Coyotes…

Our weather here in Nova Scotia has been a bit strange this year.  We get some snow. Then we get freezing rain, then rain, then the temperature goes up and melts lots of the snow, but it then drops and leaves an icy coating and then we get snow again which covers the ice…and the process repeats.  As a result, we haven’t been getting our long walks in the morning, because walking on our driveway is a bit of a risk.  You don’t know where you’ll encounter ice while walking in the dark.  Even the LAWN was an icy minefield for a few days.  So the other morning while my human was attempting to keep her balance and still hold onto leashes for two dogs, she was a BIT unhappy when Einstein and I started sniffing MADLY around the house and we were dragging her – or sliding her – from snow mound to snow mound, with our noses STUCK to the ground.  My human wondered just WHAT we could be sniffing.  We haven’t seen any bunnies lately – and the bunnies don’t typically come all that close to the house anyway- so we doubted it was them.  BUT – I wonder if the mystery was solved the night before last when my human got a frantic text from one of the neighbors.  The neighbor texted to warn that there was a coyote in a yard on our road. It was around 8 in the evening.

We know that there are coyotes around – we’ve certainly heard them from a distance.  But no one had seen any on the road – at least not for a LONG time.
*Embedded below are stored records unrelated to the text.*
-- ===== LEMMAS AND PROOFS =====

-- the grouping fold is the three filters, run in one pass
lemma pvAgrupar_eq (l : List (List (String × String))) :
    pvAgrupar l = (l.filter (fun t => pvProducto t == some "bebidas"),
                   l.filter (fun t => pvProducto t == some "alimentos"),
                   l.filter (fun t => pvProducto t == some "promociones")) := by
  unfold pvAgrupar
  suffices h : ∀ (b a p : List (List (String × String))),
      l.foldl pvPaso (b, a, p) =
      (b ++ l.filter (fun t => pvProducto t == some "bebidas"),
       a ++ l.filter (fun t => pvProducto t == some "alimentos"),
       p ++ l.filter (fun t => pvProducto t == some "promociones")) by
    simpa using h [] [] []
  induction l with
  | nil => intro b a p; simp
  | cons t l ih =>
    intro b a p
    simp only [List.foldl_cons, List.filter_cons, pvProducto]
    by_cases h1 : (t.lookup "producto" == some "bebidas") = true
    · have hstep : pvPaso (b, a, p) t = (b ++ [t], a, p) := by simp [pvPaso, h1]
      have he := eq_of_beq h1
      have h2 : (t.lookup "producto" == some "alimentos") = false := by simp [he]
      have h3 : (t.lookup "producto" == some "promociones") = false := by simp [he]
      rw [hstep, ih]
      simp [pvProducto, h1, h2, h3]
    · by_cases h2 : (t.lookup "producto" == some "alimentos") = true
      · have hstep : pvPaso (b, a, p) t = (b, a ++ [t], p) := by simp [pvPaso, h1, h2]
        have he := eq_of_beq h2
        have h3 : (t.lookup "producto" == some "promociones") = false := by simp [he]
        rw [hstep, ih]
        simp [pvProducto, h1, h2, h3]
      · by_cases h3 : (t.lookup "producto" == some "promociones") = true
        · have hstep : pvPaso (b, a, p) t = (b, a, p ++ [t]) := by simp [pvPaso, h1, h2, h3]
          rw [hstep, ih]
          simp [pvProducto, h1, h2, h3]
        · have hstep : pvPaso (b, a, p) t = (b, a, p) := by simp [pvPaso, h1, h2, h3]
          rw [hstep, ih]
          simp [pvProducto, h1, h2, h3]

-- A's helper agrees with one emit step once the singular form is the titulo without its last letter
lemma pvAgregar_eq_emit (contenido : List String) (titulo singular : String)
    (registros : List (List (String × String)))
    (h : PySem.Str.slice titulo none (some (-1)) = singular) :
    pvAgregarRegistro contenido titulo registros = pvEmit contenido (titulo, singular, registros) := by
  unfold pvAgregarRegistro pvEmit
  by_cases hr : registros ≠ []
  · simp [hr, h]
  · simp [hr, h, pvSep]
-- pv_equiv track=rewrite | github.com/glenn-edgar/knowledge_base_container | building_blocks/python/knowledge_base/kb_python/postgres/data_structures/kb_rpc_server.py | _is_valid_ltree
-- ===== SOURCE A (Python) =====
-- def _is_valid_ltree(path):
--     """
--     Validate if a string is a valid ltree path.
--
--     Args:
--         path (str): The path to validate
--
--     Returns:
--         bool: True if valid, False otherwise
--     """
--     if not path or not isinstance(path, str):
--         return False
--
--     # Basic ltree validation - each label must start with a letter or underscore
--     # and contain only letters, numbers, and underscores
--     parts = path.split('.')
--     if not parts:
--         return False
--
--     for part in parts:
--         if not part:
--             return False
--         if not (part[0].isalpha() or part[0] == '_'):
--             return False
--         if not all(c.isalnum() or c == '_' for c in part):
--             return False
--
--     return True
-- ===== SOURCE B (Python) =====
-- def _is_valid_ltree(path):
--     """Single char-by-char scan with a 'label start' flag; no splitting."""
--     if not path or not isinstance(path, str):
--         return False
--     ok = True
--     start = True
--     for c in path:
--         if not ok:
--             break
--         if c == '.':
--             ok = not start
--             start = True
--         elif start:
--             ok = c.isalpha() or c == '_'
--             start = False
--         else:
--             ok = c.isalnum() or c == '_'
--             start = False
--     return ok and not start
-- ===== Notes on version B (the rewrite author's own statement) =====
-- stated objective: alternative
-- what changed: Replaces splitting the path on dots and then checking each label with a single character-by-character scan that carries a boolean flag marking whether the next character begins a label; no list of labels is ever built.
import Mathlib
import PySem

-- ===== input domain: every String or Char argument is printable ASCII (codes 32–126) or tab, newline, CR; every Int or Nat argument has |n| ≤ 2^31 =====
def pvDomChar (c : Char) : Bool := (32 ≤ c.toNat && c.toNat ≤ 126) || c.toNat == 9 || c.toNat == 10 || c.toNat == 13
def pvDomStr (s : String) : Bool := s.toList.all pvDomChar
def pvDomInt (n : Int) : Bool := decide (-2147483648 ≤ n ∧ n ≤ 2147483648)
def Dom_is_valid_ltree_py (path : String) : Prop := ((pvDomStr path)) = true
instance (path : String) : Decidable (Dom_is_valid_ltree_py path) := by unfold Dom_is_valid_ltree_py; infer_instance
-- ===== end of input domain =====

-- B replaces A's split('.') + per-label checks by one char scan with a label-start flag; same cost, no label list.

-- ===== PORT A =====
-- per-part test of A's loop body (the three early-return checks, in order)
def pvPartOK (part : List Char) : Bool :=
  if part.isEmpty then false
  else
    (match part with
     | [] => false
     | c :: _ => PySem.Chars.isalpha c || c == '_') &&
    part.all (fun c => PySem.Chars.isalnum c || c == '_')

def is_valid_ltree_py (path : String) : Bool :=
  if path.toList.isEmpty then false      -- `not path` (isinstance is always true for a str argument)
  else
    let parts := PySem.Chars.splitOn path.toList ['.']
    if parts.isEmpty then false
    else parts.all pvPartOK

-- ===== PORT B =====
-- one step of the scan: state = (ok, start)
def pvStep (st : Bool × Bool) (c : Char) : Bool × Bool :=
  if !st.1 then st
  else if c == '.' then (!st.2, true)
  else if st.2 then (PySem.Chars.isalpha c || c == '_', false)
  else (PySem.Chars.isalnum c || c == '_', false)

def is_valid_ltree_py_alt (path : String) : Bool :=
  if path.toList.isEmpty then false
  else
    let r := path.toList.foldl pvStep (true, true)
    r.1 && !r.2

-- ===== PRECONDITION & SPEC =====
def Spec_is_valid_ltree_py (path : String) (out : Bool) : Prop := out = is_valid_ltree_py_alt path
instance (path : String) (out : Bool) : Decidable (Spec_is_valid_ltree_py path out) := by unfold Spec_is_valid_ltree_py; infer_instance

-- ===== CLAIM (what is proved, stated in full; the proofs are below) =====
def Claim_equal_is_valid_ltree_py : Prop := ∀ (path : String), Dom_is_valid_ltree_py path → Spec_is_valid_ltree_py path (is_valid_ltree_py path)

-- ===== LEMMAS AND PROOFS =====

-- pure splitter on a single '.' separator; cur is the current label read so far, reversed
def pvSplit : List Char → List Char → List (List Char)
  | [], cur => [cur.reverse]
  | c :: rest, cur => if c = '.' then cur.reverse :: pvSplit rest [] else pvSplit rest (c :: cur)

theorem pvSplit_go (sep : List Char) (hsep : sep = ['.']) :
    ∀ (fuel : Nat) (l cur : List Char) (acc : List (List Char)), l.length < fuel →
      PySem.Chars.splitOn.go sep fuel l cur acc = acc.reverse ++ pvSplit l cur := by
  subst hsep
  intro fuel
  induction fuel with
  | zero => intro l cur acc h; omega
  | succ n ih =>
    intro l cur acc h
    cases l with
    | nil => simp [PySem.Chars.splitOn.go, pvSplit]
    | cons c rest =>
      by_cases hc : c = '.'
      · subst hc
        have : List.isPrefixOf ['.'] ('.' :: rest) = true := by simp [List.isPrefixOf]
        rw [show PySem.Chars.splitOn.go ['.'] (n+1) ('.' :: rest) cur acc =
              PySem.Chars.splitOn.go ['.'] n (List.drop 1 ('.' :: rest)) [] (cur.reverse :: acc) by
            simp [PySem.Chars.splitOn.go, this]]
        simp only [List.drop_succ_cons, List.drop_zero]
        rw [ih rest [] (cur.reverse :: acc) (by simpa using Nat.lt_of_succ_lt_succ h)]
        simp [pvSplit]
      · have hpre : List.isPrefixOf ['.'] (c :: rest) = false := by
          simp [List.isPrefixOf]; exact fun hh => hc hh.symm
        rw [show PySem.Chars.splitOn.go ['.'] (n+1) (c :: rest) cur acc =
              PySem.Chars.splitOn.go ['.'] n rest (c :: cur) acc by
            simp [PySem.Chars.splitOn.go, hpre]]
        rw [ih rest (c :: cur) acc (by simpa using Nat.lt_of_succ_lt_succ h)]
        simp [pvSplit, hc]

theorem pvSplitOn_eq (cs : List Char) :
    PySem.Chars.splitOn cs ['.'] = pvSplit cs [] := by
  unfold PySem.Chars.splitOn
  rw [pvSplit_go ['.'] rfl (cs.length + 1) cs [] [] (by omega)]
  simp

-- the first part of pvSplit cs cur extends cur.reverse
theorem pvSplit_head (cs : List Char) :
    ∀ cur, ∃ t rest, pvSplit cs cur = (cur.reverse ++ t) :: rest := by
  induction cs with
  | nil => intro cur; exact ⟨[], [], by simp [pvSplit]⟩
  | cons c rest ih =>
    intro cur
    by_cases hc : c = '.'
    · exact ⟨[], pvSplit rest [], by simp [pvSplit, hc]⟩
    · obtain ⟨t, r, ht⟩ := ih (c :: cur)
      exact ⟨c :: t, r, by simp [pvSplit, hc, ht]⟩

theorem pvStep_dead (cs : List Char) : ∀ st : Bool, cs.foldl pvStep (false, st) = (false, st) := by
  induction cs with
  | nil => intro st; rfl
  | cons c rest ih => intro st; simp [List.foldl_cons, pvStep]; exact ih st

theorem pvPartOK_append (xs : List Char) (c : Char) (hxs : xs ≠ []) :
    pvPartOK (xs ++ [c]) = (pvPartOK xs && (PySem.Chars.isalnum c || c == '_')) := by
  cases xs with
  | nil => exact absurd rfl hxs
  | cons x t => simp [pvPartOK, List.all_append, Bool.and_assoc]

theorem pvPartOK_head_false (t : List Char) (c : Char)
    (hc : (PySem.Chars.isalpha c || c == '_') = false) :
    pvPartOK (c :: t) = false := by
  simp [pvPartOK, hc]

theorem pvPartOK_mem_false (p : List Char) (c : Char) (hm : c ∈ p)
    (hc : (PySem.Chars.isalnum c || c == '_') = false) :
    pvPartOK p = false := by
  cases p with
  | nil => rfl
  | cons x t =>
    have : (x :: t).all (fun c => PySem.Chars.isalnum c || c == '_') = false := by
      rw [List.all_eq_false]; exact ⟨c, hm, by simp [hc]⟩
    simp [pvPartOK, this]

theorem pvMain (cs : List Char) :
    ((cs.foldl pvStep (true, true)).1 && !(cs.foldl pvStep (true, true)).2)
      = (pvSplit cs []).all pvPartOK
    ∧ ∀ cur, pvPartOK cur.reverse = true →
        ((cs.foldl pvStep (true, false)).1 && !(cs.foldl pvStep (true, false)).2)
          = (pvSplit cs cur).all pvPartOK := by
  induction cs with
  | nil =>
    constructor
    · simp [pvSplit, pvPartOK]
    · intro cur h; simp [pvSplit, h]
  | cons c rest ih =>
    have hdead := pvStep_dead rest
    constructor
    · -- start state
      by_cases hc : c = '.'
      · subst hc
        have hstep : pvStep (true, true) '.' = (false, true) := by simp [pvStep]
        simp only [List.foldl_cons, hstep, hdead]
        simp [pvSplit, pvPartOK]
      · by_cases hh : (PySem.Chars.isalpha c || c == '_') = true
        · have hb : (PySem.Chars.isalnum c || c == '_') = true := by
            rcases Bool.or_eq_true_iff.mp hh with h1 | h1
            · simp [PySem.Chars.isalnum, h1]
            · simp [h1]
          have hcur : pvPartOK [c].reverse = true := by
            simp [pvPartOK, hh, hb]
          have hstep : pvStep (true, true) c = (true, false) := by
            simp [pvStep, hc, hh]
          simp only [List.foldl_cons, hstep]
          rw [ih.2 [c] hcur]
          simp [pvSplit, hc]
        · have hh' : (PySem.Chars.isalpha c || c == '_') = false := by
            simpa using hh
          have hstep : pvStep (true, true) c = (false, false) := by
            simp [pvStep, hc, hh']
          obtain ⟨t, r, ht⟩ := pvSplit_head rest [c]
          have hf : pvPartOK (c :: t) = false := pvPartOK_head_false t c hh'
          simp only [List.foldl_cons, hstep, hdead]
          simp [pvSplit, hc, ht, hf]
    · -- inside a label, cur valid so far
      intro cur hcurok
      by_cases hc : c = '.'
      · subst hc
        have hstep : pvStep (true, false) '.' = (true, true) := by simp [pvStep]
        simp only [List.foldl_cons, hstep]
        rw [ih.1]
        simp [pvSplit, hcurok]
      · by_cases hb : (PySem.Chars.isalnum c || c == '_') = true
        · have hne : cur.reverse ≠ [] := by
            intro h; rw [h] at hcurok; simp [pvPartOK] at hcurok
          have hcur' : pvPartOK (c :: cur).reverse = true := by
            simp only [List.reverse_cons]
            rw [pvPartOK_append cur.reverse c hne]
            simp [hcurok, hb]
          have hstep : pvStep (true, false) c = (true, false) := by
            simp [pvStep, hc, hb]
          simp only [List.foldl_cons, hstep]
          rw [ih.2 (c :: cur) hcur']
          simp [pvSplit, hc]
        · have hb' : (PySem.Chars.isalnum c || c == '_') = false := by simpa using hb
          have hstep : pvStep (true, false) c = (false, false) := by
            simp [pvStep, hc, hb']
          obtain ⟨t, r, ht⟩ := pvSplit_head rest (c :: cur)
          have hfalse : pvPartOK (cur.reverse ++ c :: t) = false := by
            have := pvPartOK_mem_false ((c :: cur).reverse ++ t) c (by simp) hb'
            simpa [List.append_assoc] using this
          simp only [List.foldl_cons, hstep, hdead]
          simp [pvSplit, hc, ht, hfalse]

-- ===== VERDICT (by name: the statement is the Claim_ definition above) =====
theorem is_valid_ltree_py_spec : Claim_equal_is_valid_ltree_py := by
  intro path _
  unfold Spec_is_valid_ltree_py is_valid_ltree_py is_valid_ltree_py_alt
  cases he : path.toList.isEmpty with
  | true => simp
  | false =>
    simp only [Bool.false_eq_true, if_false]
    rw [pvSplitOn_eq]
    obtain ⟨t, r, ht⟩ := pvSplit_head path.toList []
    have hne : (pvSplit path.toList []).isEmpty = false := by simp [ht]
    simp only [hne, Bool.false_eq_true, if_false]
    exact ((pvMain path.toList).1).symm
Now if you live in coyote country, there are tips to protect your dogs from altercations.  In our case, given our size, it is not as likely that a coyote would attack us – although they COULD view us as competition.  So one never knows.  Smaller dogs and certainly cats, though, are really at a much greater risk.  My human is always with us on walks, and as a rule, coyotes will generally avoid humans. But if one does encounter a coyote, one should try to look as big as possible.  Humans should stand tall and maintain eye contact.  Do NOT run away.  In fact, experts suggest that you should try to scare the coyote away by yelling, stomping your feet and even throwing rocks or sticks near the coyote.  But there is a caution with this behavior… If the time of year is between August and January – that’s when you scare a coyote.  HOWEVER, if it is between February and July – when coyotes may have pups and you MAY be near their den, by trying to scare them, you may actually agitate them and they MAY act out to protect their den.  In this case, you just stand tall, and walk calmly away, watching the coyote at all times.

If you know there are coyotes in your area, be sure to NOT leave dog or cat food outdoors.  Make sure access to compost is secure. Even cleaning up our poop is suggested, as coyotes could be attracted to it. Guess they are into recycling like me.

Coyotes are becoming more and more of a nuisance in recent years – and there is even evidence of “urban coyotes” in places like NewYork City’s Central Park.  They are becoming used to humans, which can result in more and more encounters.  Honestly, if given the choice between encountering a bear or a coyote, I think I’d pick the bear.  At least the bears we have around here – which are black bears – and who typically run when they see humans.  Now grizzlies and polar bears (which we don’t have) are another story…Coyotes, to me are scarier than black bears and I REALLY would not want to face more than one…

So we’ll be making lots of noise when we go out after dark and my human will actually start carrying a walking stick.  Just for good measure.  That is, when the ice melts…Wonder how those coyotes are managing on the ice…

Have a good one.  Peace and paws up!